Departments of 1 Urology and 2 Diagnostic Radiology, Ajou University School of Medicine, San-5, Wonchon-dong, Yeongtong-gu, Suwon 443-721, Republic of Korea

Correspondence: Je Hwan Won, Department of Diagnostic Radiology, Ajou University School of Medicine, San-5, Wonchon-dong, Yeongtong-gu, Suwon 443–721, Korea. E-mail: wonkwak{at}ajou.ac.kr

This study compared percutaneous sclerotherapy using 50% acetic acid with that using 99% ethanol for patients with simple renal cysts. The study included 72 simple renal cysts in 64 patients (male/female ratio = 31/33; age range, 31–75 years).

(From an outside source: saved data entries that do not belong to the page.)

-- pv_equiv track=rewrite | github.com/sion9262/TIL | algorithm/완전탐색DFS기초/재귀함수를이용한이진수출력.py | solve
-- ===== SOURCE A (Python) =====
-- def solve(n):
-- 	answer = ""
-- 	if n == 0:
-- 		return "0"
--
-- 	if n == 1:
-- 		return "1"
-- 	if n % 2 == 0:
-- 		answer += "0"
-- 		n = n // 2
-- 		answer += solve(n)
-- 	else:
-- 		answer += "1"
-- 		n = n // 2
-- 		answer += solve(n)
-- 	return answer
-- ===== SOURCE B (Python) =====
-- def solve(n):
--     if n == 0:
--         return "0"
--     if n == 1:
--         return "1"
--     answer = ""
--     while n > 1:
--         answer += str(n % 2)
--         n //= 2
--     return answer + "1"
-- ===== Notes on version B (the rewrite author's own statement) =====
-- stated objective: simpler
-- what changed: Replaces the recursion with a plain iterative while-loop that appends bits LSB-first while halving n, then appends the final top bit.
import Mathlib
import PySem

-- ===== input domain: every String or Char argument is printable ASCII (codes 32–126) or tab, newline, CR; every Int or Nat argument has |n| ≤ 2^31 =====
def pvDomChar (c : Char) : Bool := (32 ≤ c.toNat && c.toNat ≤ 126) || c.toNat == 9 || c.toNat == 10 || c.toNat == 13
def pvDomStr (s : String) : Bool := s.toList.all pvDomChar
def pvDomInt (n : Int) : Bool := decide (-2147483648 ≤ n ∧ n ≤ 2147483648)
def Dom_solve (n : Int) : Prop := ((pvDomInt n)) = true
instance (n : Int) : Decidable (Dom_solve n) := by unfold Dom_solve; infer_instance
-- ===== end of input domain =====

-- B replaces A's recursion by an iterative halving loop (objective: simpler decomposition);
-- equal on every non-negative input (negative inputs, where the Python A raises RecursionError, are excluded by Pre_).

-- ===== PORT A =====
-- A's recursion, on the Nat core (for n ≥ 0 Python's n // 2 is Nat division; exact there).
def solveNat : Nat → String
  | 0 => "0"
  | 1 => "1"
  | (m+2) =>
      if (m+2) % 2 == 0 then "0" ++ solveNat ((m+2) / 2)
      else "1" ++ solveNat ((m+2) / 2)
  decreasing_by all_goals exact Nat.div_lt_self (by omega) (by omega)

-- On n < 0 Python A never terminates (RecursionError); those inputs are outside Pre_solve,
-- the port returns "" there.
def solve (n : Int) : String := if n < 0 then "" else solveNat n.toNat

-- ===== PORT B =====
-- the while-loop of Source B: answer += str(n % 2); n //= 2
def solveLoop (n : Int) (answer : String) : String :=
  if _h : n > 1 then
    solveLoop (PySem.Int.floordiv n 2) (answer ++ PySem.Int.toStr (PySem.Int.mod n 2))
  else answer
  termination_by n.toNat
  decreasing_by
    have h2 : PySem.Int.floordiv n 2 = n / 2 := PySem.Int.floordiv_eq_ediv_of_pos (by omega)
    rw [h2]; omega

def solve_alt (n : Int) : String :=
  if n == 0 then "0"
  else if n == 1 then "1"
  else solveLoop n "" ++ "1"

-- ===== PRECONDITION & SPEC =====
-- Pre_ excludes exactly the negative inputs, where Python A raises RecursionError.
def Pre_solve (n : Int) : Prop := 0 ≤ n
instance (n : Int) : Decidable (Pre_solve n) := by unfold Pre_solve; infer_instance
def pvWitness_solve : Int := (6)
def Spec_solve (n : Int) (out : String) : Prop := out = solve_alt n
instance (n : Int) (out : String) : Decidable (Spec_solve n out) := by unfold Spec_solve; infer_instance

-- ===== CLAIM (what is proved, stated in full; the proofs are below) =====
def Claim_equal_solve : Prop := ∀ (n : Int), Dom_solve n → Pre_solve n → Spec_solve n (solve n)

-- ===== LEMMAS AND PROOFS =====

-- loop invariant: for m ≥ 1, running the loop from (m, acc) and appending "1" yields acc ++ solveNat m
lemma solveLoop_eq (m : Nat) (hm : 1 ≤ m) : ∀ acc : String,
    solveLoop (m : Int) acc ++ "1" = acc ++ solveNat m := by
  induction m using Nat.strong_induction_on with
  | _ m ih =>
    intro acc
    match m, hm with
    | 1, _ =>
        rw [solveLoop]; simp [solveNat]
    | (k+2), _ =>
        rw [solveLoop]
        have hgt : ((k+2 : Nat) : Int) > 1 := by push_cast; omega
        rw [dif_pos hgt]
        have hfd : PySem.Int.floordiv ((k+2 : Nat) : Int) 2 = (((k+2) / 2 : Nat) : Int) := by
          exact_mod_cast PySem.Int.floordiv_natCast (k+2) 2
        have hmd : PySem.Int.mod ((k+2 : Nat) : Int) 2 = (((k+2) % 2 : Nat) : Int) := by
          exact_mod_cast PySem.Int.mod_natCast (k+2) 2
        rw [hfd, hmd]
        have hlt : (k+2) / 2 < k + 2 := Nat.div_lt_self (by omega) (by omega)
        have hge : 1 ≤ (k+2) / 2 := Nat.one_le_div_iff (by omega) |>.mpr (by omega)
        rw [ih _ hlt hge]
        rcases Nat.mod_two_eq_zero_or_one (k+2) with h | h <;>
          simp [solveNat, h, PySem.Int.toStr, String.append_assoc] <;> decide

theorem solve_alt_eq (m : Nat) : solve_alt (m : Int) = solveNat m := by
  match m with
  | 0 => simp [solve_alt, solveNat]
  | 1 => simp [solve_alt, solveNat]
  | (k+2) =>
      have h0 : ((k+2 : Nat) : Int) ≠ 0 := by push_cast; omega
      have h1 : ((k+2 : Nat) : Int) ≠ 1 := by push_cast; omega
      simp only [solve_alt, beq_iff_eq, h0, h1, if_false]
      have := solveLoop_eq (k+2) (by omega) ""
      simpa using this

-- ===== VERDICT (by name: the statement is the Claim_ definition above) =====
theorem solve_spec : Claim_equal_solve := by
  intro n _ hpre
  unfold Spec_solve
  obtain ⟨m, rfl⟩ : ∃ m : Nat, n = (m : Int) := ⟨n.toNat, (Int.toNat_of_nonneg hpre).symm⟩
  rw [solve_alt_eq]
  simp [solve, Int.toNat_natCast, not_lt.mpr (Int.natCast_nonneg m)]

Under fluoroscopic guidance, the cyst fluid was aspirated completely. Sclerotherapy was then performed using 50% acetic acid for 32 cysts and 99% ethanol for 40 cysts. The volumes of each renal cyst before and after sclerotherapy were compared using ultrasonography or CT. Medical records were reviewed to analyse any complications. The mean follow-up period was 21.5 months (range, 3–75 months). The mean remnant volume of the cyst after sclerotherapy was 2.6% of the initial volume in the acetic acid group and 14.0% in the ethanol group. The rates of complete remission, partial remission and treatment failure were 90.6%, 9.4% and 0%, respectively, in the acetic acid group, and 60.0%, 30.0% and 10.0%, respectively, in the ethanol group. There were no complications related to sclerotherapy in either group. In conclusion, acetic acid is a safe and effective sclerosing agent, with clinical results superior to those of ethanol, and is an alternative to ethanol for sclerotherapy of renal cysts.